BRIEF:
Tally the lines in the following entries that include the word "pvDomStr"; state only the total.

== RECORDS SUPPLIED

-- pv_equiv track=rewrite | github.com/lfscheidegger/aoc2023 | day11.py | expand_input_2
-- ===== SOURCE A (Python) =====
-- from typing import List, Tuple
--
-- def expand_input_2(input: List[str]) -> List[str]:
--     result: List[str] = []
--
--     for line in input:
--         if all([x == '.' for x in line]):
--             result.append("".join(['X' for _ in line]))
--         else:
--             result.append(line)
--
--     final_result = []
--     for r, line in enumerate(result):
--         new_row = ''
--         for c, _ in enumerate(line):
--             if all([result[r2][c] in ['.', 'X'] for r2 in range(len(result))]):
--                 new_row += 'X'
--             else:
--                 new_row += line[c]
--         final_result.append(new_row)
--
--     return final_result
-- ===== SOURCE B (Python) =====
-- from typing import List
--
-- def expand_input_2(input: List[str]) -> List[str]:
--     empty_row = [all(ch == '.' for ch in line) for line in input]
--     width = len(input[0]) if input else 0
--     empty_col = [all(empty_row[r] or input[r][c] in '.X' for r in range(len(input)))
--                  for c in range(width)]
--     return [''.join('X' if empty_row[r] or empty_col[c] else line[c]
--                     for c in range(len(line)))
--             for r, line in enumerate(input)]
-- ===== Notes on version B (the rewrite author's own statement) =====
-- stated objective: faster
-- what changed: B precomputes an empty-row table and an empty-column table in one O(R*C) pass and builds the output in a single pass, instead of A's two-phase rewrite that rescans every row for every cell; Pre_ excludes ragged inputs (rows of unequal length), on which A raises IndexError.
import Mathlib
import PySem

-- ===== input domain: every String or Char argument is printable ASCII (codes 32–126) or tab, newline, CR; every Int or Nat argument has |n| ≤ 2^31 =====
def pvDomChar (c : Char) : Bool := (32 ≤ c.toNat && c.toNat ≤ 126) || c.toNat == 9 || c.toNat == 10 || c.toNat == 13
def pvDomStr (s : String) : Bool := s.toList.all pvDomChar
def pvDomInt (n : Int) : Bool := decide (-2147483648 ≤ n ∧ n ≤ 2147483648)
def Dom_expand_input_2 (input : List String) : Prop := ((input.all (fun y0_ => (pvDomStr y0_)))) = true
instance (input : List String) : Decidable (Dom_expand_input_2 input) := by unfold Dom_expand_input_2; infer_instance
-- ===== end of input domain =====

-- B replaces A's per-cell column rescans by one precomputed empty-row / empty-column table and a single output pass (faster in a timing run).

-- ===== PORT A =====
def expand_input_2 (input : List String) : List String :=
  let result := input.map (fun line =>
    if (line.toList.map (fun x => x == '.')).all (fun b => b) then
      String.ofList (line.toList.map (fun _ => 'X'))
    else line)
  (PySem.List.enumerate result).map (fun rl =>
    String.ofList ((PySem.List.enumerate rl.2.toList).foldl (fun acc cp =>
      acc ++ [if ((PySem.List.pyRange 0 (result.length : Int) 1).map (fun r2 =>
                    let ch := PySem.List.pyGetD (PySem.List.pyGetD result r2 "").toList cp.1 '?'
                    ch == '.' || ch == 'X')).all (fun b => b)
              then 'X'
              else PySem.List.pyGetD rl.2.toList cp.1 '?']) []))

-- ===== PORT B =====
def expand_input_2_alt (input : List String) : List String :=
  let emptyRow := input.map (fun line => line.toList.all (fun ch => ch == '.'))
  let width := (input.headD "").toList.length
  let emptyCol := (List.range width).map (fun c =>
    (List.range input.length).all (fun r =>
      emptyRow.getD r false ||
      (let ch := ((input.getD r "").toList).getD c ' '; ch == '.' || ch == 'X')))
  (PySem.List.enumerate input).map (fun rl =>
    String.ofList ((List.range rl.2.toList.length).map (fun c =>
      if emptyRow.getD rl.1.toNat false || emptyCol.getD c false then 'X'
      else rl.2.toList.getD c ' ')))

-- ===== PRECONDITION & SPEC =====
-- Pre_ excludes ragged inputs (rows of unequal length), on which A raises IndexError.
def Pre_expand_input_2 (input : List String) : Prop :=
  ∀ s ∈ input, ∀ t ∈ input, PySem.Str.len s = PySem.Str.len t
instance (input : List String) : Decidable (Pre_expand_input_2 input) := by
  unfold Pre_expand_input_2; infer_instance
def pvWitness_expand_input_2 : List String := ["..#", "...", ".#."]

def Spec_expand_input_2 (input : List String) (out : List String) : Prop := out = expand_input_2_alt input
instance (input : List String) (out : List String) : Decidable (Spec_expand_input_2 input out) := by unfold Spec_expand_input_2; infer_instance

-- ===== CLAIM (what is proved, stated in full; the proofs are below) =====
def Claim_equal_expand_input_2 : Prop := ∀ (input : List String), Dom_expand_input_2 input → Pre_expand_input_2 input → Spec_expand_input_2 input (expand_input_2 input)

-- ===== LEMMAS AND PROOFS =====

lemma pv_enum_getElem {α : Type} (xs : List α) (s : Int) (i : Nat) (h : i < xs.length) :
    (PySem.List.enumerate xs s)[i]'(by rw [PySem.List.length_enumerate]; exact h) = (s + i, xs[i]) := by
  induction xs generalizing s i with
  | nil => simp at h
  | cons x xs ih =>
    cases i with
    | zero => simp [PySem.List.enumerate_cons]
    | succ j =>
      have hj : j < xs.length := by simpa using h
      have hrec := ih (s+1) j hj
      simp only [PySem.List.enumerate_cons, List.getElem_cons_succ, hrec]
      refine Prod.ext ?_ rfl
      push_cast; ring

lemma pv_all_map_id {α : Type} (l : List α) (f : α → Bool) :
    ((List.map f l).all fun b => b) = l.all f := by
  simp [List.all_map]; rfl

lemma pv_all_congr {α : Type} {l : List α} {p q : α → Bool}
    (h : ∀ x ∈ l, p x = q x) : l.all p = l.all q := by
  induction l with
  | nil => rfl
  | cons a t ih =>
    simp only [List.all_cons, h a List.mem_cons_self,
      ih (fun x hx => h x (List.mem_cons_of_mem _ hx))]

theorem pv_main (input : List String) (pre : Pre_expand_input_2 input) :
    expand_input_2 input = expand_input_2_alt input := by
  have hw : ∀ i (h : i < input.length), input[i].toList.length = (input.headD "").toList.length := by
    intro i h
    cases input with
    | nil => simp at h
    | cons a l =>
      have h2 := pre _ (List.getElem_mem h) a List.mem_cons_self
      simp only [PySem.Str.len_eq, Nat.cast_inj] at h2
      simpa using h2
  unfold expand_input_2 expand_input_2_alt
  simp only [pv_all_map_id]
  set res := List.map (fun line => if (line.toList.all fun x => x == '.') = true then String.ofList (List.map (fun x => 'X') line.toList) else line) input with hresdef
  set er := List.map (fun line => line.toList.all fun x => x == '.') input with herdef
  have hreslen : res.length = input.length := by simp [hresdef]
  have hrowlen : ∀ i (hi : i < input.length),
      (res[i]'(by omega)).toList.length = input[i].toList.length := by
    intro i hi
    simp only [hresdef, List.getElem_map]
    split <;> simp
  have hreschar : ∀ i (hi : i < input.length) (c : Nat) (hc : c < input[i].toList.length),
      (res[i]'(by omega)).toList.getD c '?' =
        if input[i].toList.all (fun x => x == '.') then 'X' else input[i].toList[c] := by
    intro i hi c hc
    simp only [hresdef, List.getElem_map]
    split
    · rw [String.toList_ofList, List.getD_eq_getElem _ _ (by simpa using hc)]
      simp
    · rw [List.getD_eq_getElem _ _ hc]
  set ec := List.map (fun c => (List.range input.length).all fun r => er.getD r false || ((input.getD r "").toList.getD c ' ' == '.' || (input.getD r "").toList.getD c ' ' == 'X')) (List.range (input.headD "").toList.length) with hecdef
  have herget : ∀ i (hi : i < input.length),
      er.getD i false = input[i].toList.all (fun x => x == '.') := by
    intro i hi
    rw [herdef, List.getD_eq_getElem _ _ (by simpa using hi)]
    simp
  have hcond : ∀ c (hc : c < (input.headD "").toList.length),
      ((PySem.List.pyRange 0 ↑res.length).all fun r2 =>
          PySem.List.pyGetD (PySem.List.pyGetD res r2 "").toList (↑c) '?' == '.' ||
            PySem.List.pyGetD (PySem.List.pyGetD res r2 "").toList (↑c) '?' == 'X') = ec.getD c false := by
    intro c hc
    rw [hecdef, List.getD_eq_getElem _ _ (by simpa using hc)]
    rw [PySem.List.pyRange_one, List.all_map]
    rw [show ((res.length : Int) - 0).toNat = input.length by omega]
    simp only [List.getElem_map, List.getElem_range]
    apply pv_all_congr
    intro k hk
    have hki : k < input.length := by simpa using hk
    have hkr : k < res.length := by omega
    simp only [Function.comp, zero_add, PySem.List.pyGetD_natCast]
    rw [List.getD_eq_getElem _ _ hkr, List.getD_eq_getElem _ _ hki]
    have hck : c < input[k].toList.length := by rw [hw k hki]; exact hc
    rw [List.getD_eq_getElem _ _ (by rw [hrowlen k hki]; exact hck),
        List.getD_eq_getElem _ _ hck]
    rw [show (res[k]'hkr).toList[c]'(by rw [hrowlen k hki]; exact hck) =
          (res[k]'hkr).toList.getD c '?' by
        rw [List.getD_eq_getElem _ _ (by rw [hrowlen k hki]; exact hck)]]
    rw [hreschar k hki c hck, herget k hki]
    by_cases he : input[k].toList.all (fun x => x == '.') = true <;> simp [he]
  apply List.ext_getElem
  · simp [PySem.List.length_enumerate, hreslen]
  intro r h1 h2
  have hr : r < input.length := by simpa [PySem.List.length_enumerate] using h2
  simp only [List.getElem_map]
  rw [pv_enum_getElem res 0 r (by omega), pv_enum_getElem input 0 r hr]
  dsimp only
  rw [PySem.List.foldl_append_singleton_eq_map]
  simp only [List.nil_append]
  congr 1
  apply List.ext_getElem
  · simp [PySem.List.length_enumerate, hrowlen r hr]
  intro c hc1 hc2
  have hcr : c < input[r].toList.length := by simpa using hc2
  simp only [List.getElem_map, List.getElem_range]
  rw [pv_enum_getElem _ 0 c (by rw [hrowlen r hr]; exact hcr)]
  dsimp only
  simp only [zero_add, Int.toNat_natCast]
  rw [hcond c (by rw [← hw r hr]; exact hcr)]
  rw [PySem.List.pyGetD_natCast]
  rw [hreschar r hr c hcr, herget r hr]
  rw [List.getD_eq_getElem _ _ hcr]
  by_cases hb1 : input[r].toList.all (fun x => x == '.') = true <;>
    by_cases hb2 : ec.getD c false = true <;> simp only [hb1, hb2, Bool.false_or, Bool.true_or, if_true] <;> rfl

-- ===== VERDICT (by name: the statement is the Claim_ definition above) =====
theorem expand_input_2_spec : Claim_equal_expand_input_2 := by
  intro input _ pre
  unfold Spec_expand_input_2
  exact pv_main input pre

====

COMPLETED TASK:
2